Start of DATA IN THIS EXERCISE

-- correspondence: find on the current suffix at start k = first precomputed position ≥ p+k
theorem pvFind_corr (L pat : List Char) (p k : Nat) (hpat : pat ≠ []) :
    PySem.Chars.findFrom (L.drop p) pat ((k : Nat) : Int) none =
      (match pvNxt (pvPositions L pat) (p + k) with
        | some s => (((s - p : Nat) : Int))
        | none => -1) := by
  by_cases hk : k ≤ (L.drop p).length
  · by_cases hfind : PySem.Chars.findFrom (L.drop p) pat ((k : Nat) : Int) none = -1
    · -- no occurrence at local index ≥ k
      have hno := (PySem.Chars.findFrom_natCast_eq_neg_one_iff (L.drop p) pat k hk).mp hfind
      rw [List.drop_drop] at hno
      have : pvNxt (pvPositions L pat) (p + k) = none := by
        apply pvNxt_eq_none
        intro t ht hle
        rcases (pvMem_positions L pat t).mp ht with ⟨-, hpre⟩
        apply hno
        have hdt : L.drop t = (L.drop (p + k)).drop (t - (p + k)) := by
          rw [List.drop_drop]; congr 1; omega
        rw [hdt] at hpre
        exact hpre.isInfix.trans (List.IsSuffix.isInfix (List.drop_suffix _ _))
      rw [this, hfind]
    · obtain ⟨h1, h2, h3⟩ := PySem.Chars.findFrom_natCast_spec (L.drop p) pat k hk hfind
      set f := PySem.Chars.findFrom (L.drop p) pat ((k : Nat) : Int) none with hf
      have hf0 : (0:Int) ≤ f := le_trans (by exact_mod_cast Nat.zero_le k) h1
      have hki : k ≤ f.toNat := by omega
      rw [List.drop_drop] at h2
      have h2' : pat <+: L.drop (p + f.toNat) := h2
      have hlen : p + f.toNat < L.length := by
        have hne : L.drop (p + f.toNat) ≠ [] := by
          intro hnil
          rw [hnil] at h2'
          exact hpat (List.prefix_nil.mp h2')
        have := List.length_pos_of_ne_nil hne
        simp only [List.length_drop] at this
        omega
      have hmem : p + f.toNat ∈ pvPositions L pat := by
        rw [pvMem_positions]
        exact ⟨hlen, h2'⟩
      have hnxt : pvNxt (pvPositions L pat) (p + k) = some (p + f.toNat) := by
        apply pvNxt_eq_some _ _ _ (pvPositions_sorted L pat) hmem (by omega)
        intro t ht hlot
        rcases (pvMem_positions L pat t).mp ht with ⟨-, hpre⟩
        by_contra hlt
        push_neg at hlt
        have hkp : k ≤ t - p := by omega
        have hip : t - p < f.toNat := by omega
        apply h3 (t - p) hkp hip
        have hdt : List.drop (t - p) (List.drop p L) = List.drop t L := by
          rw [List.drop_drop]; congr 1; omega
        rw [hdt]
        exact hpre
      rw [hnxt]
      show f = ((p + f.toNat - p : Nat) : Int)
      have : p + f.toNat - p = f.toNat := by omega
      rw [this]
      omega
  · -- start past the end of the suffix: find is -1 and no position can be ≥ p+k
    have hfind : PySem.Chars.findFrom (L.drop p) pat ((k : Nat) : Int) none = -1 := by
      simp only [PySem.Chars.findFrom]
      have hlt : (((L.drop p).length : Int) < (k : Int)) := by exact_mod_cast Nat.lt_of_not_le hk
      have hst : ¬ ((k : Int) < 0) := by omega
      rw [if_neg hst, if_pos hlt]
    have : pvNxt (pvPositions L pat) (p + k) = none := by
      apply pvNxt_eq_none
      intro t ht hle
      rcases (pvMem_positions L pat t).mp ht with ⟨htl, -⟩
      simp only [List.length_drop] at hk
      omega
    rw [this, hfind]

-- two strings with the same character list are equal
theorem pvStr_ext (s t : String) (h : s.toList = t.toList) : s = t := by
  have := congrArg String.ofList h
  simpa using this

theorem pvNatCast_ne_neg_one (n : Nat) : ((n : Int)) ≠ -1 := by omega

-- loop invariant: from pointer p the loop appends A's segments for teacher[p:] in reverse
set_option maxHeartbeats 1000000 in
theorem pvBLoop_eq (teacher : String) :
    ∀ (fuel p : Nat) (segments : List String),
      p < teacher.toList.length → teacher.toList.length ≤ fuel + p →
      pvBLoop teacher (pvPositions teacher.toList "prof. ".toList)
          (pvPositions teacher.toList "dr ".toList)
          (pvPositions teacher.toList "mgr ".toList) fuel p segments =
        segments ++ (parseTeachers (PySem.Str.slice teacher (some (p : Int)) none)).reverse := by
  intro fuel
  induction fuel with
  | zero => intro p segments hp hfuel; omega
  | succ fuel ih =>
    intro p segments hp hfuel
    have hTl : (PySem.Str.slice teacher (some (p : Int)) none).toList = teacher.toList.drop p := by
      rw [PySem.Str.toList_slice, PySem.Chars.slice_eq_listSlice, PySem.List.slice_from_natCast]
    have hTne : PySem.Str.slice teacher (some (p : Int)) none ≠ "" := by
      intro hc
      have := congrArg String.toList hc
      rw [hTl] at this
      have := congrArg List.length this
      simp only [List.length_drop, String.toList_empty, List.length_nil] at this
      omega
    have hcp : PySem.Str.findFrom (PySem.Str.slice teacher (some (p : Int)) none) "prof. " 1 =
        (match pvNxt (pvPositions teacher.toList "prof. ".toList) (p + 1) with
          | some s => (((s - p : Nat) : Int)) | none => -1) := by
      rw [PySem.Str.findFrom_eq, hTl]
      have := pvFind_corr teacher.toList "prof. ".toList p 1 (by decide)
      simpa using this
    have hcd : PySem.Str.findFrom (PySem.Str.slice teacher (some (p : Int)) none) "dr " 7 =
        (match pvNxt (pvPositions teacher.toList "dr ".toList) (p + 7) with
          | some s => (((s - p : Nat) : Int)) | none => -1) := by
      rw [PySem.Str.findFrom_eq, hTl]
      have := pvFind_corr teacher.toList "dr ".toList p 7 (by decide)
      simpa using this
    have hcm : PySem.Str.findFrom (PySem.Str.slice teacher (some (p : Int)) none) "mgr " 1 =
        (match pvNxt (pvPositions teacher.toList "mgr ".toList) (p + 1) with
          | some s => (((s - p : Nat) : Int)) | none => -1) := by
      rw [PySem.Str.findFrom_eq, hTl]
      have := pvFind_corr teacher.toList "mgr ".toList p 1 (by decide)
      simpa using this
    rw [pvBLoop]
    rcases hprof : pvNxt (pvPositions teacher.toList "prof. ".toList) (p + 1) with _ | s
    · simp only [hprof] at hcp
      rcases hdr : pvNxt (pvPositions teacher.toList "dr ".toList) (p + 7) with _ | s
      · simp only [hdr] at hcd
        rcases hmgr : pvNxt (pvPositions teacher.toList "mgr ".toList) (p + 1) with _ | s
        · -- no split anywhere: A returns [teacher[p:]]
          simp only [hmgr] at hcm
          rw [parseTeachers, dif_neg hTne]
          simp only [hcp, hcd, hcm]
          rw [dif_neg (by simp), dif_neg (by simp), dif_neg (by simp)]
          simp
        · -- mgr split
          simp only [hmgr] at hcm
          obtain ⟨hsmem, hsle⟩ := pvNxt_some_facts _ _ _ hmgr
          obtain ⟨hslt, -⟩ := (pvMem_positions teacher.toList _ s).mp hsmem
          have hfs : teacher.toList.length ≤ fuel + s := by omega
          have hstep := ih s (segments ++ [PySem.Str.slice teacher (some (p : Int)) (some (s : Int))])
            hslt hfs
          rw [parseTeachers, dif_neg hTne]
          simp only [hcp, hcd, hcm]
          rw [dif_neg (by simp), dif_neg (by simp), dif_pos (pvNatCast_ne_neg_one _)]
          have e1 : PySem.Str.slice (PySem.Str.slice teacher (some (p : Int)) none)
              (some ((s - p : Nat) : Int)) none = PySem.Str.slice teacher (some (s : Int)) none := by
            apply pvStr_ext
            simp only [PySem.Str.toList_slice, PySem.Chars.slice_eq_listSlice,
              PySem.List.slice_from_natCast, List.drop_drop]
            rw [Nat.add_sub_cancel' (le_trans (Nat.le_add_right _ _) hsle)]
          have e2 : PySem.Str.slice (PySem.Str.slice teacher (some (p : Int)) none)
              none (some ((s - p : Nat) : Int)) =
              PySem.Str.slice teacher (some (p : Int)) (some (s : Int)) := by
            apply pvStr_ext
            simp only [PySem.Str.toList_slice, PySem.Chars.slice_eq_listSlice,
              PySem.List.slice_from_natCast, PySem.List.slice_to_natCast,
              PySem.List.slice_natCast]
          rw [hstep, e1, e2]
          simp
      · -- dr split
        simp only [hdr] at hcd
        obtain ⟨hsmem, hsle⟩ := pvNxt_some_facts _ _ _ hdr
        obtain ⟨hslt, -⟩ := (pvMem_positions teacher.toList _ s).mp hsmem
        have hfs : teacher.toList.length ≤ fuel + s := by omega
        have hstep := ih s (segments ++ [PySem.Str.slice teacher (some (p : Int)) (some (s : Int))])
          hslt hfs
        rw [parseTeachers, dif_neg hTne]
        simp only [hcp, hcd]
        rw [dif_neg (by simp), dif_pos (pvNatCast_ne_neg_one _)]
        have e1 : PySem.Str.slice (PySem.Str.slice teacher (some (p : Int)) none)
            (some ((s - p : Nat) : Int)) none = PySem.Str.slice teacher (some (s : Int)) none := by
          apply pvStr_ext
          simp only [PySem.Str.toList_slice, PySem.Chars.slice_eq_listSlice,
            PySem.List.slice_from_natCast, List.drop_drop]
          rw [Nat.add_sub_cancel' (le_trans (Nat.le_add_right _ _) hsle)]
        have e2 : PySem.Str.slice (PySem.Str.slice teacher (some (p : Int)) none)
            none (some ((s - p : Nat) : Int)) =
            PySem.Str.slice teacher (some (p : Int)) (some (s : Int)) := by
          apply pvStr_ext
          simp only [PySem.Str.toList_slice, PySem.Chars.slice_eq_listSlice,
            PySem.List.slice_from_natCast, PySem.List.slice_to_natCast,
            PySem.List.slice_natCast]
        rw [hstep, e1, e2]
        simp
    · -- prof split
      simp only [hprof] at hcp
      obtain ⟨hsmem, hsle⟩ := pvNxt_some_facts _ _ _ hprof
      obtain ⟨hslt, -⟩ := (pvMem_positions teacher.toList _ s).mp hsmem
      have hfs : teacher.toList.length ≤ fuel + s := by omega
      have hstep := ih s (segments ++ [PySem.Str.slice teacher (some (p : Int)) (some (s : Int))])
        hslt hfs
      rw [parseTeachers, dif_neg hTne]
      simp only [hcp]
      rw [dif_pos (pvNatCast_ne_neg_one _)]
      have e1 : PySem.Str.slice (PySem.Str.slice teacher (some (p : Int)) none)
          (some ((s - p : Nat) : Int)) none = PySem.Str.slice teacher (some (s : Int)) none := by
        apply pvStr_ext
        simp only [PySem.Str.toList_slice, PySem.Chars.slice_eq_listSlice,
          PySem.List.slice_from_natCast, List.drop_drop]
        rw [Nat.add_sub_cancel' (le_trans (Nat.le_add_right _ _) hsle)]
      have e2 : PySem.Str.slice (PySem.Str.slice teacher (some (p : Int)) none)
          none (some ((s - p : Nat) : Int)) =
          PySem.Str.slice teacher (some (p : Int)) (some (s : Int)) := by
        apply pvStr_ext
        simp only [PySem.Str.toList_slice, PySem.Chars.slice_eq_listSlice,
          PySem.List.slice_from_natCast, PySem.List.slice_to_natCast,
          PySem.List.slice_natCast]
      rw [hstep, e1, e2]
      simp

End of DATA IN THIS EXERCISE
Start of DATA IN THIS EXERCISE

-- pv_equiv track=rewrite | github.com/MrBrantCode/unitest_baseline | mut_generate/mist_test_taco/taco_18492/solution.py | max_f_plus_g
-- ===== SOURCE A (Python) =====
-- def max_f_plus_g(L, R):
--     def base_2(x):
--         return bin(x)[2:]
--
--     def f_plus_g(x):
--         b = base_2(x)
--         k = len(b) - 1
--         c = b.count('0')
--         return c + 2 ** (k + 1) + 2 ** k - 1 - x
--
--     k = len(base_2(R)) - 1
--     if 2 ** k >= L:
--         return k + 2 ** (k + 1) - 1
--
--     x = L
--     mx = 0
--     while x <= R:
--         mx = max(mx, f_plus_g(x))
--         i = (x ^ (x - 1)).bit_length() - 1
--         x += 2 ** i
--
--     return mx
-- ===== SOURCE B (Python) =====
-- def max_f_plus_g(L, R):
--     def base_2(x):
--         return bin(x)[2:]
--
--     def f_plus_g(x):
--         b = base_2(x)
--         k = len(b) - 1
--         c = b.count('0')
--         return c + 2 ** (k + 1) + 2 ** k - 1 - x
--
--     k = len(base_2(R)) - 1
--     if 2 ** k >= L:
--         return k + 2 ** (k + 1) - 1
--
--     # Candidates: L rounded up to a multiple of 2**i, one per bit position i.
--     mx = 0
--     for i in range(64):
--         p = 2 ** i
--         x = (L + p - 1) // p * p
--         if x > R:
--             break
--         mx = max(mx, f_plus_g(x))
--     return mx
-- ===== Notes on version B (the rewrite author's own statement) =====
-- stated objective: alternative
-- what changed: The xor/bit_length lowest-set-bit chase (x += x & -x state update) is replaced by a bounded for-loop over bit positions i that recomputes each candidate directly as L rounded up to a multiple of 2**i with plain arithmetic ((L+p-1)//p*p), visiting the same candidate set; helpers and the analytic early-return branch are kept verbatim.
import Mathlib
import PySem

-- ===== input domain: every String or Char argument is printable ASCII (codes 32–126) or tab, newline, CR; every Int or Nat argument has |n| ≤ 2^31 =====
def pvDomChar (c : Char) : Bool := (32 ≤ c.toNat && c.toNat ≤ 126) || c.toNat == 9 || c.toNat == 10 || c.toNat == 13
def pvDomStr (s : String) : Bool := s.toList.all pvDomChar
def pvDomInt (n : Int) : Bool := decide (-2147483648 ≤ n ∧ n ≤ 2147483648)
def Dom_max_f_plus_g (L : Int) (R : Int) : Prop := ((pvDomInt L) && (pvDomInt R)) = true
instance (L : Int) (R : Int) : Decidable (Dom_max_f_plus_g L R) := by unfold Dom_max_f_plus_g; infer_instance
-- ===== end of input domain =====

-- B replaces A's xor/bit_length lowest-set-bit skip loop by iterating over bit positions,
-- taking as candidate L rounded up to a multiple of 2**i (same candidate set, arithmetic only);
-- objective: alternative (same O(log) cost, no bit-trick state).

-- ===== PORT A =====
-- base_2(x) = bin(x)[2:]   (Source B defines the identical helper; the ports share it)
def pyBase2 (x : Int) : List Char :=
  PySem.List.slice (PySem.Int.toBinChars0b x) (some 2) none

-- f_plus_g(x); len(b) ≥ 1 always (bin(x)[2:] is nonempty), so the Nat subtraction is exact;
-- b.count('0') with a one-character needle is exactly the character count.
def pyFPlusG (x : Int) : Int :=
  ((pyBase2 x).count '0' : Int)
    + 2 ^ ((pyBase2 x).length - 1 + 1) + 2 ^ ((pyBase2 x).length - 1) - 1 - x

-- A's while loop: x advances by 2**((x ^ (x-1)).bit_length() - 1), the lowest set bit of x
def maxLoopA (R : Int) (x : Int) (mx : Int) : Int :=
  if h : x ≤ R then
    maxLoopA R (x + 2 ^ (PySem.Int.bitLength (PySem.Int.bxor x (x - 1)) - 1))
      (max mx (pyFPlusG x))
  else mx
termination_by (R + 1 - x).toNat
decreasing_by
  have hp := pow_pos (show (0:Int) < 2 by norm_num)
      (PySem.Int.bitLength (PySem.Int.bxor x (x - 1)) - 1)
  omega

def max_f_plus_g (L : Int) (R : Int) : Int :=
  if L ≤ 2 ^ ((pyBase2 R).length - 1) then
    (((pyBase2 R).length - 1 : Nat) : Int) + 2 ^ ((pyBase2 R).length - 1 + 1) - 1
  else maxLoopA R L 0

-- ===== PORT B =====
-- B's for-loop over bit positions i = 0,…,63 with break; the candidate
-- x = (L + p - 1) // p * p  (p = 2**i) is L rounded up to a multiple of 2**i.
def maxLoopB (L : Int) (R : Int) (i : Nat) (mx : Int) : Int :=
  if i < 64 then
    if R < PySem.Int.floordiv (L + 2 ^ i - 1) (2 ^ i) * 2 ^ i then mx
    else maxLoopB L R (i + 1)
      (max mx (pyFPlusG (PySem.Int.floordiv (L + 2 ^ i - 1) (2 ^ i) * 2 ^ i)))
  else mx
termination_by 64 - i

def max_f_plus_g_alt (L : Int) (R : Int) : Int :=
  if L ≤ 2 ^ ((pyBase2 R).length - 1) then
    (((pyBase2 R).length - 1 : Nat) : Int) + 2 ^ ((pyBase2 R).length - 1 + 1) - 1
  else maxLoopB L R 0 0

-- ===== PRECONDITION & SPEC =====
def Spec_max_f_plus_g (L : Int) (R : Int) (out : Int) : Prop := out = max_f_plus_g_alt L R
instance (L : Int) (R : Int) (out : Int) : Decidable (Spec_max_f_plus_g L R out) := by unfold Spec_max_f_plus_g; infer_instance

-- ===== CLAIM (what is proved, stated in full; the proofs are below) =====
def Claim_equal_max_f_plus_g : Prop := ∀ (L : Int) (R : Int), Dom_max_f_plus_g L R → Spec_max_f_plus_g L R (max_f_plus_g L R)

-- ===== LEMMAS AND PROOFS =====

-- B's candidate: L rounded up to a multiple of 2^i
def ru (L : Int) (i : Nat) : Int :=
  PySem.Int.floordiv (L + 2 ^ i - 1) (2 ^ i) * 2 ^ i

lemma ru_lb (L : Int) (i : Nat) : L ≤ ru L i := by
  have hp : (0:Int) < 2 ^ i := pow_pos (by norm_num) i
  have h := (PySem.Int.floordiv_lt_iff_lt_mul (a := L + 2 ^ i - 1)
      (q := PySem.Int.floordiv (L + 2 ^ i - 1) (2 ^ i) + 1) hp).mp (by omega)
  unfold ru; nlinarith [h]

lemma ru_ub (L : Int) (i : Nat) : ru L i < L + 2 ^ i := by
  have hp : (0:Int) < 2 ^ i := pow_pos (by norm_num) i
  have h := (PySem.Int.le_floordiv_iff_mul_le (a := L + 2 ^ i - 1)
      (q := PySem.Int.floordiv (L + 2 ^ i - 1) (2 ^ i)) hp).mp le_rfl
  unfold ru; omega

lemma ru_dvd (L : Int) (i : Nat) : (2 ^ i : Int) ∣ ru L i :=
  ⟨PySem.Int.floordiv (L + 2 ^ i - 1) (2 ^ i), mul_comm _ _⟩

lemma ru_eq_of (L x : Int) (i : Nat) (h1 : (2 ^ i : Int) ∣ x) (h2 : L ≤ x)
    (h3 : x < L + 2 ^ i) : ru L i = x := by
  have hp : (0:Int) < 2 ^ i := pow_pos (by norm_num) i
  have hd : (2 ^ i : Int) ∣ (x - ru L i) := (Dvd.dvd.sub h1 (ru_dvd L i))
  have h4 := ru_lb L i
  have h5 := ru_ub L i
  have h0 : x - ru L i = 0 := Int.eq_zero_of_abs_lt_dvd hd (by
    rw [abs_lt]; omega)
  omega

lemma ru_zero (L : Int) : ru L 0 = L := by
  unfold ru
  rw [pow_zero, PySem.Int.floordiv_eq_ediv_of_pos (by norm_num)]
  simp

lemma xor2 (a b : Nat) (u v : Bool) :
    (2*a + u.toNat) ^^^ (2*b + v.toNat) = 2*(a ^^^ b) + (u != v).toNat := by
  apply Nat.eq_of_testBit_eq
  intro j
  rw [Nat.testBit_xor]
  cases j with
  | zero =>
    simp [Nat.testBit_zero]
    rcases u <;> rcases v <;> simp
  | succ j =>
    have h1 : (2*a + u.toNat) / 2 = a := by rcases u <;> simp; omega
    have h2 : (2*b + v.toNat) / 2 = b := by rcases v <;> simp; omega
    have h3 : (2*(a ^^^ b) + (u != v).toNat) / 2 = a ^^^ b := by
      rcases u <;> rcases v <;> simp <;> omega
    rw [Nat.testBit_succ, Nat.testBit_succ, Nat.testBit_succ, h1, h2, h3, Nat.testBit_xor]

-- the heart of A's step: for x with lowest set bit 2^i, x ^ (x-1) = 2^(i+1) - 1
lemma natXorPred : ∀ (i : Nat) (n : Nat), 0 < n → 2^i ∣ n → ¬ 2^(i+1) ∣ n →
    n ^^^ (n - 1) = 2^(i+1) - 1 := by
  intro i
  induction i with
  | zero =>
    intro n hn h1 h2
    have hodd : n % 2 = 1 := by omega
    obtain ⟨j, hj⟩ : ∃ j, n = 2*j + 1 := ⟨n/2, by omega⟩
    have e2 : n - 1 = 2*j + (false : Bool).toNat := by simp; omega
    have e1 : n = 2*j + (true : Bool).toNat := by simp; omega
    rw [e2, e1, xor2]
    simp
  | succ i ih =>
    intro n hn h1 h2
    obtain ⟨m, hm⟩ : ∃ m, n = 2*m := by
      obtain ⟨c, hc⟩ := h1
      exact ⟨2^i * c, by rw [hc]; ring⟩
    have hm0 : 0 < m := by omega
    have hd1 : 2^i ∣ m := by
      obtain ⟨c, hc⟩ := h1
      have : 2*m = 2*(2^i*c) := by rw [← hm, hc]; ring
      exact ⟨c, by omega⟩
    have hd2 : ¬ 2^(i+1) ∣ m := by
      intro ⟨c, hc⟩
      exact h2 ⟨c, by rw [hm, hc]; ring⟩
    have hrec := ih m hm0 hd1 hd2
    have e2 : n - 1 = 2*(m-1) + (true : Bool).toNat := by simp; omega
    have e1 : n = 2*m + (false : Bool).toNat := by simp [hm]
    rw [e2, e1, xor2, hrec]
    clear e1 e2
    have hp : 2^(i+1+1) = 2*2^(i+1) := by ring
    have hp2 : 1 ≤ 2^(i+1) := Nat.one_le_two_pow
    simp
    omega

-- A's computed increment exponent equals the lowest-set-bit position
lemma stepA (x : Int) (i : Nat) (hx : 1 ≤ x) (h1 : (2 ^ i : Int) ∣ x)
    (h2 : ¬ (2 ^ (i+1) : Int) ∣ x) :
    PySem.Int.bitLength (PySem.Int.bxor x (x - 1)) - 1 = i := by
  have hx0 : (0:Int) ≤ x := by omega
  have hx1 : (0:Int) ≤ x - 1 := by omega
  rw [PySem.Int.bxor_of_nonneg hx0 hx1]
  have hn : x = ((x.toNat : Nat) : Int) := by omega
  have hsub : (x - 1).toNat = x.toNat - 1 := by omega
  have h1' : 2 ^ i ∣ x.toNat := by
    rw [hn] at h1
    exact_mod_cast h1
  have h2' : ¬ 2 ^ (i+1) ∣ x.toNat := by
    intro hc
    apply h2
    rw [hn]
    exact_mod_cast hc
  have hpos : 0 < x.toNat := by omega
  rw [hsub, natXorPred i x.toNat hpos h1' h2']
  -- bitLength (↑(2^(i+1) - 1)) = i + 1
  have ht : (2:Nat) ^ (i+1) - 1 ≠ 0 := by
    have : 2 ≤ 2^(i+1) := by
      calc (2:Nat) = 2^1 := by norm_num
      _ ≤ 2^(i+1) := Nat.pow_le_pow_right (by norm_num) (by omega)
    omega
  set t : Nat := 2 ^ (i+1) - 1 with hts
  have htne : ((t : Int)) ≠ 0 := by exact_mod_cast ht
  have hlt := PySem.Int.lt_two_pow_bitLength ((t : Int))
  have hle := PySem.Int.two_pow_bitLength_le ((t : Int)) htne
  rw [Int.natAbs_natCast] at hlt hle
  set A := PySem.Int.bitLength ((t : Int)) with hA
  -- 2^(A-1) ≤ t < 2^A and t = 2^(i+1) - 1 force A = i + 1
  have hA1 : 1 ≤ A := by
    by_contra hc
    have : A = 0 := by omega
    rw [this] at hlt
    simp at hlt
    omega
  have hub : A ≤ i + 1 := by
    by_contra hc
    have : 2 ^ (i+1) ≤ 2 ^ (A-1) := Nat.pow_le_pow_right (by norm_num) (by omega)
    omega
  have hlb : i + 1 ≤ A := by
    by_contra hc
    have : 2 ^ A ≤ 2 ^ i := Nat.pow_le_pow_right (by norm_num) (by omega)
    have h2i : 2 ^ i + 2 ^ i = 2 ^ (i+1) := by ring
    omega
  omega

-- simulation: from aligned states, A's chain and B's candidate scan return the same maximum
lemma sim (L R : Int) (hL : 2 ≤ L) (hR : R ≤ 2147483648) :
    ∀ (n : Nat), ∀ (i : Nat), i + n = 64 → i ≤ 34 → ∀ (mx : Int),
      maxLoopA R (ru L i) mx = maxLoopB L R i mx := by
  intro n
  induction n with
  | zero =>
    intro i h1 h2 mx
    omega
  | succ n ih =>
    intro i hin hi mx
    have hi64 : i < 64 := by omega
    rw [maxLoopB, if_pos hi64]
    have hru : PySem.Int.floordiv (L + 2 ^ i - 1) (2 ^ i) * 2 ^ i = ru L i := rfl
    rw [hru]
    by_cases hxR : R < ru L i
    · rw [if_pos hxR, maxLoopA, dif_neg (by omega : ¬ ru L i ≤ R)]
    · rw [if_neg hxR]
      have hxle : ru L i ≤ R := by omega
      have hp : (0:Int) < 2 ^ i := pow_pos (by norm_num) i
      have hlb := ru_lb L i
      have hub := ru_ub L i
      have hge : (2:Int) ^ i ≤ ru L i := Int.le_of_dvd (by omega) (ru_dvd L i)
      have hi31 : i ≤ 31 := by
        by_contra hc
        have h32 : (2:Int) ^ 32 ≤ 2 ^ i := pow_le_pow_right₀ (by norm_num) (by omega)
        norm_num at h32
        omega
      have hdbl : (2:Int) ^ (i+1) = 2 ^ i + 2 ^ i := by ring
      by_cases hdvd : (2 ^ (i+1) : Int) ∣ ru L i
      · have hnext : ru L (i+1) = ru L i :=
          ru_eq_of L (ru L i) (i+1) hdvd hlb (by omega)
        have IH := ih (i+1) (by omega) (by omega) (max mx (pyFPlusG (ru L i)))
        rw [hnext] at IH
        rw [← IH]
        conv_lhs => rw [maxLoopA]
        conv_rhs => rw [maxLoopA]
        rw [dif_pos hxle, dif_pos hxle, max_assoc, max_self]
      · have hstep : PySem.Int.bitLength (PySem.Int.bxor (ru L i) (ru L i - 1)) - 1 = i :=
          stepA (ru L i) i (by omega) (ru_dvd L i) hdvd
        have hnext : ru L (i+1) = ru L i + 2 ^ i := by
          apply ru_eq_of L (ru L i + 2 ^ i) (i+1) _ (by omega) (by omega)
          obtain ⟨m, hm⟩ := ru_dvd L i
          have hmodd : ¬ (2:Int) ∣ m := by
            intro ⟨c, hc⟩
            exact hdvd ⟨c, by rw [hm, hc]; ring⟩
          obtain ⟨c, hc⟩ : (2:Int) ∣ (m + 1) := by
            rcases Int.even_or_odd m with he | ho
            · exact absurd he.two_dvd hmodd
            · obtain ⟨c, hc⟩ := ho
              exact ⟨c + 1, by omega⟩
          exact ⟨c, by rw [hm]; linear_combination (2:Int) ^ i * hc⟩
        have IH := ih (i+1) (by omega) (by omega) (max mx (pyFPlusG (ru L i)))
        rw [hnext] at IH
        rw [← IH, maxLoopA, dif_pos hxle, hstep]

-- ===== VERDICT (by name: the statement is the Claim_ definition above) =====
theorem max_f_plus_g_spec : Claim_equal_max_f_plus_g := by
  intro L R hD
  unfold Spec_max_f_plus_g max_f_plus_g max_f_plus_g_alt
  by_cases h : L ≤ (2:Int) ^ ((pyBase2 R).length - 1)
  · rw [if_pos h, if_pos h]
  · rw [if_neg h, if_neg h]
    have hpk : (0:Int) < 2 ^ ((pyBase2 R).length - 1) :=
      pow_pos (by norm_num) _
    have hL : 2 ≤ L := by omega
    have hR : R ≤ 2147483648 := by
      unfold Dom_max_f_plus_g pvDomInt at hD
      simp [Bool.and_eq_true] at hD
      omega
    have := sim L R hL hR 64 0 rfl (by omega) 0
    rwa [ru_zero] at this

End of DATA IN THIS EXERCISE

**WHAT THE EXERCISE ASKS**
What is needed is an exact copy of the lines above, from the one containing "-- loop invariant: from" through the one containing "List.length_nil] at this", with nothing added.

**ANSWER SECTION**
-- loop invariant: from pointer p the loop appends A's segments for teacher[p:] in reverse
set_option maxHeartbeats 1000000 in
theorem pvBLoop_eq (teacher : String) :
    ∀ (fuel p : Nat) (segments : List String),
      p < teacher.toList.length → teacher.toList.length ≤ fuel + p →
      pvBLoop teacher (pvPositions teacher.toList "prof. ".toList)
          (pvPositions teacher.toList "dr ".toList)
          (pvPositions teacher.toList "mgr ".toList) fuel p segments =
        segments ++ (parseTeachers (PySem.Str.slice teacher (some (p : Int)) none)).reverse := by
  intro fuel
  induction fuel with
  | zero => intro p segments hp hfuel; omega
  | succ fuel ih =>
    intro p segments hp hfuel
    have hTl : (PySem.Str.slice teacher (some (p : Int)) none).toList = teacher.toList.drop p := by
      rw [PySem.Str.toList_slice, PySem.Chars.slice_eq_listSlice, PySem.List.slice_from_natCast]
    have hTne : PySem.Str.slice teacher (some (p : Int)) none ≠ "" := by
      intro hc
      have := congrArg String.toList hc
      rw [hTl] at this
      have := congrArg List.length this
      simp only [List.length_drop, String.toList_empty, List.length_nil] at this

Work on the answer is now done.